- Active: November 20, 1861, to September 1, 1865
- Country: United States
- Allegiance: Union
- Branch: Artillery
- Equipment: 2 4-pdr Parrotts, 2 6-pdr Rodmans
- Engagements: Siege of Corinth Battle of Perryville Battle of Stones River Tullahoma Campaign Battle of Chickamauga Siege of Chattanooga Atlanta campaign Battle of Resaca Battle of Kennesaw Mountain Siege of Atlanta Battle of Jonesboro Battle of Spring Hill Second Battle of Franklin Battle of Nashville

= 6th Ohio Independent Light Artillery Battery =

6th Ohio Battery was an artillery battery that served in the Union Army during the American Civil War.

==Service==
The 6th Ohio Battery was organized at Camp Buckingham in Mansfield, Ohio, on November 20, 1861, and mustered in for a three-year enlistment on December 10, 1861, under Captain Cullen Bradley. This battery was recruited in Allen, Richland, Summit, and Tuscarawas counties.

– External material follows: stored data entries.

-- pv_equiv track=rewrite | github.com/thehalleyyoung/deppy | deppy/lean/body_translation.py | _is_set_like
-- ===== SOURCE A (Python) =====
-- def _is_set_like(t: str) -> bool:
--     if not t:
--         return False
--     for prefix in ("set", "Set", "frozenset", "FrozenSet",
--                    "MutableSet"):
--         if t == prefix or t.startswith(prefix + "["):
--             return True
--     return False
-- ===== SOURCE B (Python) =====
-- _SET_BASES = {"set", "Set", "frozenset", "FrozenSet", "MutableSet"}
--
--
-- def _is_set_like(t: str) -> bool:
--     # The name before the first '[' (or the whole string) is the base type.
--     return t.split("[", 1)[0] in _SET_BASES
-- ===== Notes on version B (the rewrite author's own statement) =====
-- stated objective: simpler
-- what changed: Replaced the per-prefix loop of equality/startswith checks by computing the base name once with a single split at the first '[' and one membership test.
import Mathlib
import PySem

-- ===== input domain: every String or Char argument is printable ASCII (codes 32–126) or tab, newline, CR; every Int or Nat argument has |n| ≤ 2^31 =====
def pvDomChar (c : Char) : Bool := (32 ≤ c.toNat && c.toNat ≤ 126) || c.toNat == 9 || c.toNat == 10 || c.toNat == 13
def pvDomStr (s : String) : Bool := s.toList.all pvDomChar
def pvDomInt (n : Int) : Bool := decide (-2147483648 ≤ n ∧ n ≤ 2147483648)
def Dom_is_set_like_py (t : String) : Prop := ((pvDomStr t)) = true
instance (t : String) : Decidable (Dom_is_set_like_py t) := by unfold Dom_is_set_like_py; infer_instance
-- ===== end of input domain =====

-- B computes the base type name once via split('[', 1)[0] and a single membership
-- test, replacing A's per-prefix equality/startswith loop (objective: simpler).


-- ===== PORT A =====
-- A's tuple of candidate prefixes
def pvSetPrefixes : List String := ["set", "Set", "frozenset", "FrozenSet", "MutableSet"]

-- A's for-loop over the prefixes with its early 'return True'
def pvPrefixLoop (t : String) : List String → Bool
  | [] => false
  | p :: ps =>
    if t == p || PySem.Str.startswith t (String.ofList (p.toList ++ ['['])) then true
    else pvPrefixLoop t ps

def is_set_like_py (t : String) : Bool :=
  if t == "" then false else pvPrefixLoop t pvSetPrefixes

-- ===== PORT B =====
-- B's set of base type names
def pvSetBases : List String := ["set", "Set", "frozenset", "FrozenSet", "MutableSet"]

-- t.split('[', 1)[0] in _SET_BASES  (split with a nonempty sep always returns a
-- nonempty list, so the [0] indexing is total: headD's defaults are never reached)
def is_set_like_py_alt (t : String) : Bool :=
  decide ((((PySem.Str.splitMax? t "[" 1).getD []).headD "") ∈ pvSetBases)

-- ===== PRECONDITION & SPEC =====
def Spec_is_set_like_py (t : String) (out : Bool) : Prop := out = is_set_like_py_alt t
instance (t : String) (out : Bool) : Decidable (Spec_is_set_like_py t out) := by unfold Spec_is_set_like_py; infer_instance

-- ===== CLAIM (what is proved, stated in full; the proofs are below) =====
def Claim_equal_is_set_like_py : Prop := ∀ (t : String), Dom_is_set_like_py t → Spec_is_set_like_py t (is_set_like_py t)

-- ===== LEMMAS AND PROOFS =====

-- once a piece has been pushed onto the (initially empty) accumulator it stays the
-- last element, hence the head of the reversed result
theorem pv_go_head_acc (sep : List Char) (x : List Char) :
    ∀ (fuel m : Nat) (l cur : List Char) (acc : List (List Char)),
    (PySem.Chars.splitOnMax.go sep fuel m l cur (acc ++ [x])).headD [] = x := by
  intro fuel
  induction fuel with
  | zero =>
    intro m l cur acc
    simp [PySem.Chars.splitOnMax.go, List.reverse_append]
  | succ f ih =>
    intro m l cur acc
    cases l with
    | nil => simp [PySem.Chars.splitOnMax.go, List.reverse_append]
    | cons c rest =>
      rw [PySem.Chars.splitOnMax.go]
      by_cases hm : m = 0
      · simp [hm, List.reverse_append]
      · simp only [hm, if_false]
        by_cases hp : sep.isPrefixOf (c :: rest)
        · simp only [hp, if_true]
          exact ih _ _ _ (_ :: acc)
        · simp only [hp]
          exact ih _ _ _ acc

-- the first piece of split('[', 1) is the longest '['-free prefix
theorem pv_go_head (fuel : Nat) :
    ∀ (l cur : List Char), l.length ≤ fuel →
    (PySem.Chars.splitOnMax.go ['['] fuel 1 l cur []).headD [] =
      cur.reverse ++ l.takeWhile (· ≠ '[') := by
  induction fuel with
  | zero =>
    intro l cur h
    have : l = [] := List.eq_nil_of_length_eq_zero (Nat.le_zero.mp h)
    subst this
    simp [PySem.Chars.splitOnMax.go]
  | succ f ih =>
    intro l cur h
    cases l with
    | nil => simp [PySem.Chars.splitOnMax.go]
    | cons c rest =>
      rw [PySem.Chars.splitOnMax.go]
      by_cases hc : c = '['
      · subst hc
        have hp : List.isPrefixOf ['['] ('[' :: rest) = true := by simp [List.isPrefixOf]
        simp only [hp, if_true, one_ne_zero, if_false]
        have := pv_go_head_acc ['['] cur.reverse f 0 (List.drop 1 ('[' :: rest)) [] []
        simpa [List.takeWhile] using this
      · have hp : List.isPrefixOf ['['] (c :: rest) = false := by
          simp [List.isPrefixOf]; exact fun h' => hc h'.symm
        simp only [hp, Bool.false_eq_true, if_false, one_ne_zero]
        rw [ih rest (c :: cur) (by simpa using Nat.le_of_succ_le_succ h)]
        simp [List.takeWhile, hc]

-- a string's '['-free prefix equals p (itself '['-free) iff the string is p or starts with p ++ "["
theorem pv_takeWhile_eq_iff (l p : List Char) (hp : '[' ∉ p) :
    l.takeWhile (· ≠ '[') = p ↔ (l = p ∨ (p ++ ['[']) <+: l) := by
  constructor
  · intro h
    have hsplit := List.takeWhile_append_dropWhile (p := fun x => decide (x ≠ '[')) (l := l)
    rcases hd : l.dropWhile (fun x => decide (x ≠ '[')) with _ | ⟨c, rest⟩
    · left; rw [← hsplit, hd, h]; simp
    · right
      have hne : l.dropWhile (fun x => decide (x ≠ '[')) ≠ [] := by
        rw [hd]; exact List.cons_ne_nil c rest
      have h1 := List.head_dropWhile_not _ hne
      have h2 : (l.dropWhile (fun x => decide (x ≠ '['))).head? = some c := by rw [hd]; rfl
      rw [List.head?_eq_some_head hne] at h2
      rw [Option.some.inj h2] at h1
      have hc' : c = '[' := by simpa using h1
      refine ⟨rest, ?_⟩
      rw [← hsplit, hd, h, hc']
      simp
  · rintro (rfl | ⟨rest, rfl⟩)
    · rw [List.takeWhile_eq_self_iff]
      intro a ha
      simp only [decide_eq_true_eq, ne_eq]
      rintro rfl; exact hp ha
    · rw [List.append_assoc, List.takeWhile_append]
      have hall : p.takeWhile (fun x => decide (x ≠ '[')) = p := by
        rw [List.takeWhile_eq_self_iff]
        intro a ha
        simp only [decide_eq_true_eq, ne_eq]
        rintro rfl; exact hp ha
      simp only [ne_eq, decide_not] at hall
      simp [hall]

theorem pv_headD_map {α β : Type} (f : List α → β) (L : List (List α)) :
    (L.map f).headD (f []) = f (L.headD []) := by
  cases L <;> rfl

-- B as a takeWhile: split('[', 1)[0] is the longest '['-free prefix of t
theorem pv_alt_eq (t : String) :
    is_set_like_py_alt t =
      decide (String.ofList (t.toList.takeWhile (· ≠ '[')) ∈ pvSetBases) := by
  unfold is_set_like_py_alt
  rw [PySem.Str.splitMax?]
  rw [PySem.Chars.splitMax?]
  simp only [show ("[".toList.isEmpty) = false from rfl, Bool.false_eq_true, if_false,
    Option.map_some, Option.getD_some]
  have hof : ("" : String) = String.ofList [] := rfl
  rw [hof, pv_headD_map String.ofList (PySem.Chars.splitOnMax t.toList "[".toList 1)]
  rw [PySem.Chars.splitOnMax]
  have h1 : ¬ ((1 : Int) < 0) := by decide
  simp only [h1, if_false, Int.toNat_one]
  have hb : "[".toList = ['['] := rfl
  rw [hb]
  have := pv_go_head (t.toList.length + 1) t.toList [] (Nat.le_succ _)
  simp only [List.reverse_nil, List.nil_append] at this
  rw [this]

-- one iteration of A's loop decides exactly 'the '['-free prefix of t equals p'
theorem pv_prefix_case (t p : String) (hp : '[' ∉ p.toList) :
    (t == p || PySem.Str.startswith t (String.ofList (p.toList ++ ['[']))) =
    decide (String.ofList (t.toList.takeWhile (· ≠ '[')) = p) := by
  rw [Bool.eq_iff_iff]
  simp only [Bool.or_eq_true, beq_iff_eq, decide_eq_true_eq, PySem.Str.startswith,
    PySem.Chars.startswith, String.toList_ofList, List.isPrefixOf_iff_prefix]
  rw [show (String.ofList (t.toList.takeWhile (· ≠ '[')) = p) ↔
      (t.toList.takeWhile (· ≠ '[') = p.toList) from by
    constructor
    · intro h; rw [← h, String.toList_ofList]
    · intro h; rw [h]; exact String.toList_inj.mp String.toList_ofList]
  rw [pv_takeWhile_eq_iff t.toList p.toList hp]
  rw [← String.toList_inj]

theorem pv_main (t : String) : is_set_like_py t = is_set_like_py_alt t := by
  rw [pv_alt_eq]
  unfold is_set_like_py
  by_cases h0 : t = ""
  · subst h0; decide
  · rw [if_neg (by simpa using h0)]
    simp only [pvSetPrefixes, pvPrefixLoop]
    rw [pv_prefix_case t "set" (by decide), pv_prefix_case t "Set" (by decide),
        pv_prefix_case t "frozenset" (by decide), pv_prefix_case t "FrozenSet" (by decide),
        pv_prefix_case t "MutableSet" (by decide)]
    by_cases h1 : String.ofList (t.toList.takeWhile (· ≠ '[')) = "set" <;>
    by_cases h2 : String.ofList (t.toList.takeWhile (· ≠ '[')) = "Set" <;>
    by_cases h3 : String.ofList (t.toList.takeWhile (· ≠ '[')) = "frozenset" <;>
    by_cases h4 : String.ofList (t.toList.takeWhile (· ≠ '[')) = "FrozenSet" <;>
    by_cases h5 : String.ofList (t.toList.takeWhile (· ≠ '[')) = "MutableSet" <;>
    simp [pvSetBases, h1, h2, h3, h4, h5]

-- ===== VERDICT (by name: the statement is the Claim_ definition above) =====
theorem is_set_like_py_spec : Claim_equal_is_set_like_py := by
  intro t _
  exact pv_main t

The battery was attached to 5th Division, Army of the Ohio, December 1861 to March 1862. Artillery Reserve, Army of the Ohio, to June 1862. Artillery, 6th Division, Army of the Ohio, to September 1862. 20th Brigade, 6th Division, II Corps, Army of the Ohio, to November 1862. 3rd Brigade, 1st Division, Left Wing, XIV Corps, Army of the Cumberland, to January 1863. Artillery, 1st Division, XXI Corps, Army of the Cumberland, to October 1863. Artillery, 3rd Division, IV Corps, Army of the Cumberland, to July 1864. Artillery Brigade, IV Corps, to June 1865. Department of Louisiana to August 1865.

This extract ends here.